- [Aim of the exercise] Please repeat every line below exactly, from the first to the last.

- [Records supplied]
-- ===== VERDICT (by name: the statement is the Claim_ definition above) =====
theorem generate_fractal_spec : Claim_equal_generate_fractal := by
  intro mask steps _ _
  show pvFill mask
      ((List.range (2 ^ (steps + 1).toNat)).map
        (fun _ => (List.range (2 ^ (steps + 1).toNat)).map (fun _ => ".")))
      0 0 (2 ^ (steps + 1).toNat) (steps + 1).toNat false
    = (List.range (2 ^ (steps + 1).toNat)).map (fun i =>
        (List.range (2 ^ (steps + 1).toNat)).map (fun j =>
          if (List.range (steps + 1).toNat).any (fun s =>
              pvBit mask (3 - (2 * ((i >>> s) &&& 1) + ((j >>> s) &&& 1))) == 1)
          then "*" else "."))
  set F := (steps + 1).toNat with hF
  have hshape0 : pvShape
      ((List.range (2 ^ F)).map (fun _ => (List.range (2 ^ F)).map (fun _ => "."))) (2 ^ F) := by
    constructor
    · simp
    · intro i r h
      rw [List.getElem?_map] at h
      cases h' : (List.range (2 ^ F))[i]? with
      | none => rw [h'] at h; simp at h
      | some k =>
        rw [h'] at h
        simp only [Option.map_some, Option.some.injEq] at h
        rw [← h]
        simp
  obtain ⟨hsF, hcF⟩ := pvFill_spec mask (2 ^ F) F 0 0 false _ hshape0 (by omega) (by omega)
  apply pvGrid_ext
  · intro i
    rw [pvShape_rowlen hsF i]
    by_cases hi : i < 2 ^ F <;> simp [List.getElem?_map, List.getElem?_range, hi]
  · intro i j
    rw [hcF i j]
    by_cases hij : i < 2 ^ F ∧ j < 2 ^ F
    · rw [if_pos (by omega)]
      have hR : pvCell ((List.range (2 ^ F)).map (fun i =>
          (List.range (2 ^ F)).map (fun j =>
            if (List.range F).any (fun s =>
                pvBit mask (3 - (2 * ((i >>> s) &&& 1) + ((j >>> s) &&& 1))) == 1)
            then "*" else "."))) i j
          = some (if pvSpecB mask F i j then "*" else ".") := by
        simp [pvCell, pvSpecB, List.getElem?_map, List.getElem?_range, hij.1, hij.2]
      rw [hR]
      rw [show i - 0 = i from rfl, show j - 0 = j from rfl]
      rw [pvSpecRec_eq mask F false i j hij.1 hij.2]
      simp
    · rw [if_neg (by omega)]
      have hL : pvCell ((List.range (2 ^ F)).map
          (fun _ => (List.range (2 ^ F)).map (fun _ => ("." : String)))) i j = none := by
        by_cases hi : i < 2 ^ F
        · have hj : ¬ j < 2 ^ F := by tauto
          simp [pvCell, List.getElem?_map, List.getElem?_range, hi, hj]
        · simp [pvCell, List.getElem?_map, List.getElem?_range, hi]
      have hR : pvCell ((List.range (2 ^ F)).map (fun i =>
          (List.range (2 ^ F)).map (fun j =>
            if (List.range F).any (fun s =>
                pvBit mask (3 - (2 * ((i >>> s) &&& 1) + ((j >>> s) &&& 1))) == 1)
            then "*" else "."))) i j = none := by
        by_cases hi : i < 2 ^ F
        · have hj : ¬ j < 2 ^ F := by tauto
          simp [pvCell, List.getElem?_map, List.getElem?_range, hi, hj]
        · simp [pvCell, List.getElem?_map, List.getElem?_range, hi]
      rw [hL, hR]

- [Task response]
-- ===== VERDICT (by name: the statement is the Claim_ definition above) =====
theorem generate_fractal_spec : Claim_equal_generate_fractal := by
  intro mask steps _ _
  show pvFill mask
      ((List.range (2 ^ (steps + 1).toNat)).map
        (fun _ => (List.range (2 ^ (steps + 1).toNat)).map (fun _ => ".")))
      0 0 (2 ^ (steps + 1).toNat) (steps + 1).toNat false
    = (List.range (2 ^ (steps + 1).toNat)).map (fun i =>
        (List.range (2 ^ (steps + 1).toNat)).map (fun j =>
          if (List.range (steps + 1).toNat).any (fun s =>
              pvBit mask (3 - (2 * ((i >>> s) &&& 1) + ((j >>> s) &&& 1))) == 1)
          then "*" else "."))
  set F := (steps + 1).toNat with hF
  have hshape0 : pvShape
      ((List.range (2 ^ F)).map (fun _ => (List.range (2 ^ F)).map (fun _ => "."))) (2 ^ F) := by
    constructor
    · simp
    · intro i r h
      rw [List.getElem?_map] at h
      cases h' : (List.range (2 ^ F))[i]? with
      | none => rw [h'] at h; simp at h
      | some k =>
        rw [h'] at h
        simp only [Option.map_some, Option.some.injEq] at h
        rw [← h]
        simp
  obtain ⟨hsF, hcF⟩ := pvFill_spec mask (2 ^ F) F 0 0 false _ hshape0 (by omega) (by omega)
  apply pvGrid_ext
  · intro i
    rw [pvShape_rowlen hsF i]
    by_cases hi : i < 2 ^ F <;> simp [List.getElem?_map, List.getElem?_range, hi]
  · intro i j
    rw [hcF i j]
    by_cases hij : i < 2 ^ F ∧ j < 2 ^ F
    · rw [if_pos (by omega)]
      have hR : pvCell ((List.range (2 ^ F)).map (fun i =>
          (List.range (2 ^ F)).map (fun j =>
            if (List.range F).any (fun s =>
                pvBit mask (3 - (2 * ((i >>> s) &&& 1) + ((j >>> s) &&& 1))) == 1)
            then "*" else "."))) i j
          = some (if pvSpecB mask F i j then "*" else ".") := by
        simp [pvCell, pvSpecB, List.getElem?_map, List.getElem?_range, hij.1, hij.2]
      rw [hR]
      rw [show i - 0 = i from rfl, show j - 0 = j from rfl]
      rw [pvSpecRec_eq mask F false i j hij.1 hij.2]
      simp
    · rw [if_neg (by omega)]
      have hL : pvCell ((List.range (2 ^ F)).map
          (fun _ => (List.range (2 ^ F)).map (fun _ => ("." : String)))) i j = none := by
        by_cases hi : i < 2 ^ F
        · have hj : ¬ j < 2 ^ F := by tauto
          simp [pvCell, List.getElem?_map, List.getElem?_range, hi, hj]
        · simp [pvCell, List.getElem?_map, List.getElem?_range, hi]
      have hR : pvCell ((List.range (2 ^ F)).map (fun i =>
          (List.range (2 ^ F)).map (fun j =>
            if (List.range F).any (fun s =>
                pvBit mask (3 - (2 * ((i >>> s) &&& 1) + ((j >>> s) &&& 1))) == 1)
            then "*" else "."))) i j = none := by
        by_cases hi : i < 2 ^ F
        · have hj : ¬ j < 2 ^ F := by tauto
          simp [pvCell, List.getElem?_map, List.getElem?_range, hi, hj]
        · simp [pvCell, List.getElem?_map, List.getElem?_range, hi]
      rw [hL, hR]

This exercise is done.